-- pv_equiv track=rewrite | github.com/pypi-data/pypi-mirror-276 | packages/os-file-stream-handler/os_file_stream_handler-1.12.tar.gz/os_file_stream_handler-1.12/os_file_stream_handler/file_stream_handler.py | clear_text_from_last
-- ===== SOURCE A (Python) =====
-- def clear_text_from_last(lines, text):
--     for i in reversed(range(0, len(lines))):
--         found = False
--         if text in lines[i]:
--             found = True
--         lines.pop(-1)
--         if found:
--             return lines
-- ===== SOURCE B (Python) =====
-- def clear_text_from_last(lines, text):
--     last = -1
--     for i, line in enumerate(lines):
--         if text in line:
--             last = i
--     if last == -1:
--         lines.clear()
--         return None
--     del lines[last:]
--     return lines
-- ===== Notes on version B (the rewrite author's own statement) =====
-- stated objective: simpler
-- what changed: Replaces A's reverse pop-per-element-with-flag loop by a single forward enumerate pass that records the index of the last matching line and then bulk-deletes the tail (del/clear), mutating the list the same way.
import Mathlib
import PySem

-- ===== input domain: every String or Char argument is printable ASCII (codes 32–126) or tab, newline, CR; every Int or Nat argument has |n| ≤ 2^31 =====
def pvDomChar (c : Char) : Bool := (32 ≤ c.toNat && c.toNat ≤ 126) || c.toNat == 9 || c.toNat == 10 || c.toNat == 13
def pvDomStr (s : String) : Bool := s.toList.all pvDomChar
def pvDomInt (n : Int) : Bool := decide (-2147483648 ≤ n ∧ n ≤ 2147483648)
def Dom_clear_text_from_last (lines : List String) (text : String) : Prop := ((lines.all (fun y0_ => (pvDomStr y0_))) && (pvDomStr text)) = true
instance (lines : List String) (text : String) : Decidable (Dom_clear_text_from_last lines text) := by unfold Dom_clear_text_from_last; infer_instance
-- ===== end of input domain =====

-- B replaces A's reverse pop-with-flag loop by one forward pass recording the last matching
-- index, then bulk-deletes the tail (objective: simpler). Both Pythons mutate `lines` the same
-- way (emptied when no line matches, truncated to the prefix before the last match otherwise);
-- the equivalence proved here is about the return value.

-- ===== PORT A =====
-- for i in reversed(range(0, len(lines))): found = text in lines[i]; lines.pop(-1); if found: return lines
def clearGoA (text : String) : List Int → List String → Option (List String)
  | [], _ => none
  | i :: is, cur =>
    match PySem.List.pyGet? cur i, PySem.List.pop? cur (-1) with
    | some s, some (_, rest) =>
        if PySem.Str.isIn text s then some rest else clearGoA text is rest
    | _, _ => none   -- unreachable in Python: index i and pop(-1) are always in range

def clear_text_from_last (lines : List String) (text : String) : Option (List String) :=
  clearGoA text ((PySem.List.pyRange 0 (lines.length : Int) 1).reverse) lines

-- ===== PORT B =====
def clear_text_from_last_alt (lines : List String) (text : String) : Option (List String) :=
  let last := (PySem.List.enumerate lines).foldl
      (fun acc p => if PySem.Str.isIn text p.2 then p.1 else acc) (-1 : Int)
  if last == -1 then none
  else some (lines.take last.toNat)   -- del lines[last:] leaves lines[:last]; 0 ≤ last here

-- ===== PRECONDITION & SPEC =====
def Spec_clear_text_from_last (lines : List String) (text : String) (out : Option (List String)) : Prop := out = clear_text_from_last_alt lines text
instance (lines : List String) (text : String) (out : Option (List String)) : Decidable (Spec_clear_text_from_last lines text out) := by unfold Spec_clear_text_from_last; infer_instance

-- ===== CLAIM (what is proved, stated in full; the proofs are below) =====
def Claim_equal_clear_text_from_last : Prop := ∀ (lines : List String) (text : String), Dom_clear_text_from_last lines text → Spec_clear_text_from_last lines text (clear_text_from_last lines text)

-- ===== LEMMAS AND PROOFS =====

lemma clearA_append (M : List String) (x : String) (text : String) :
    clear_text_from_last (M ++ [x]) text =
      if PySem.Str.isIn text x then some M else clear_text_from_last M text := by
  unfold clear_text_from_last
  have hlen : ((M ++ [x]).length : Int) = (M.length : Int) + 1 := by
    simp
  rw [hlen, PySem.List.pyRange_one_succ_right (by positivity)]
  rw [List.reverse_append]
  simp only [List.reverse_singleton, List.singleton_append]
  rw [clearGoA]
  rw [PySem.List.pyGet?_natCast]
  simp [PySem.List.pop?_last]

lemma enumerate_append (M : List String) (x : String) (s : Int) :
    PySem.List.enumerate (M ++ [x]) s
      = PySem.List.enumerate M s ++ [((s + M.length : Int), x)] := by
  induction M generalizing s with
  | nil => simp [PySem.List.enumerate_nil, PySem.List.enumerate_cons]
  | cons a as ih =>
    simp only [List.cons_append, PySem.List.enumerate_cons, ih]
    simp
    ring_nf

lemma lastIdx_lt (text : String) (M : List String) (s a : Int) (h : a < s) :
    (PySem.List.enumerate M s).foldl
      (fun acc p => if PySem.Str.isIn text p.2 then p.1 else acc) a < s + M.length := by
  induction M generalizing s a with
  | nil => simpa [PySem.List.enumerate_nil] using h
  | cons b bs ih =>
    simp only [PySem.List.enumerate_cons, List.foldl_cons]
    have h' : (if PySem.Str.isIn text b then s else a) < s + 1 := by
      split <;> omega
    have := ih (s + 1) _ h'
    simp only [List.length_cons]
    push_cast
    push_cast at this
    linarith

lemma lastIdx_ge (text : String) (M : List String) (s a : Int) :
    (PySem.List.enumerate M s).foldl
      (fun acc p => if PySem.Str.isIn text p.2 then p.1 else acc) a = a ∨
    (PySem.List.enumerate M s).foldl
      (fun acc p => if PySem.Str.isIn text p.2 then p.1 else acc) a ≥ s := by
  induction M generalizing s a with
  | nil => simp [PySem.List.enumerate_nil]
  | cons b bs ih =>
    simp only [PySem.List.enumerate_cons, List.foldl_cons]
    rcases ih (s + 1) (if PySem.Str.isIn text b then s else a) with h | h
    · rw [h]
      split
      · right; omega
      · left; rfl
    · right; omega

lemma clearB_append (M : List String) (x : String) (text : String) :
    clear_text_from_last_alt (M ++ [x]) text =
      if PySem.Str.isIn text x then some M else clear_text_from_last_alt M text := by
  unfold clear_text_from_last_alt
  rw [enumerate_append, List.foldl_append]
  set r := (PySem.List.enumerate M 0).foldl
      (fun acc p => if PySem.Str.isIn text p.2 then p.1 else acc) (-1 : Int) with hr
  simp only [List.foldl_cons, List.foldl_nil]
  by_cases hx : PySem.Str.isIn text x
  · simp only [hx, if_true, zero_add]
    have : ((M.length : Int) == -1) = false := by
      simp only [beq_eq_false_iff_ne]; omega
    rw [this]
    simp
  · simp only [hx, Bool.false_eq_true, if_false]
    by_cases h0 : r = -1
    · simp [h0]
    · have hlt : r < (0 : Int) + M.length := lastIdx_lt text M 0 (-1) (by omega)
      have hge : r ≥ 0 := by
        rcases lastIdx_ge text M 0 (-1) with h | h
        · exact absurd h h0
        · exact h
      have hne : (r == -1) = false := by simp only [beq_eq_false_iff_ne]; omega
      rw [hne]
      simp only [Bool.false_eq_true, if_false, Option.some.injEq]
      apply List.take_append_of_le_length
      omega

lemma both_eq (lines : List String) (text : String) :
    clear_text_from_last lines text = clear_text_from_last_alt lines text := by
  induction lines using List.reverseRecOn with
  | nil =>
    simp [clear_text_from_last, clear_text_from_last_alt, clearGoA,
      PySem.List.pyRange_one_eq_nil, PySem.List.enumerate_nil]
  | append_singleton M x ih =>
    rw [clearA_append, clearB_append, ih]

-- ===== VERDICT (by name: the statement is the Claim_ definition above) =====
theorem clear_text_from_last_spec : Claim_equal_clear_text_from_last := by
  intro lines text _
  unfold Spec_clear_text_from_last
  exact both_eq lines text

####################

ASSIGNED TASK:
Show the lines of the data that hold the word "omega".

EXERCISE SOLUTION:
      split <;> omega
      · right; omega
    · right; omega
      simp only [beq_eq_false_iff_ne]; omega
    · have hlt : r < (0 : Int) + M.length := lastIdx_lt text M 0 (-1) (by omega)
      have hne : (r == -1) = false := by simp only [beq_eq_false_iff_ne]; omega
      omega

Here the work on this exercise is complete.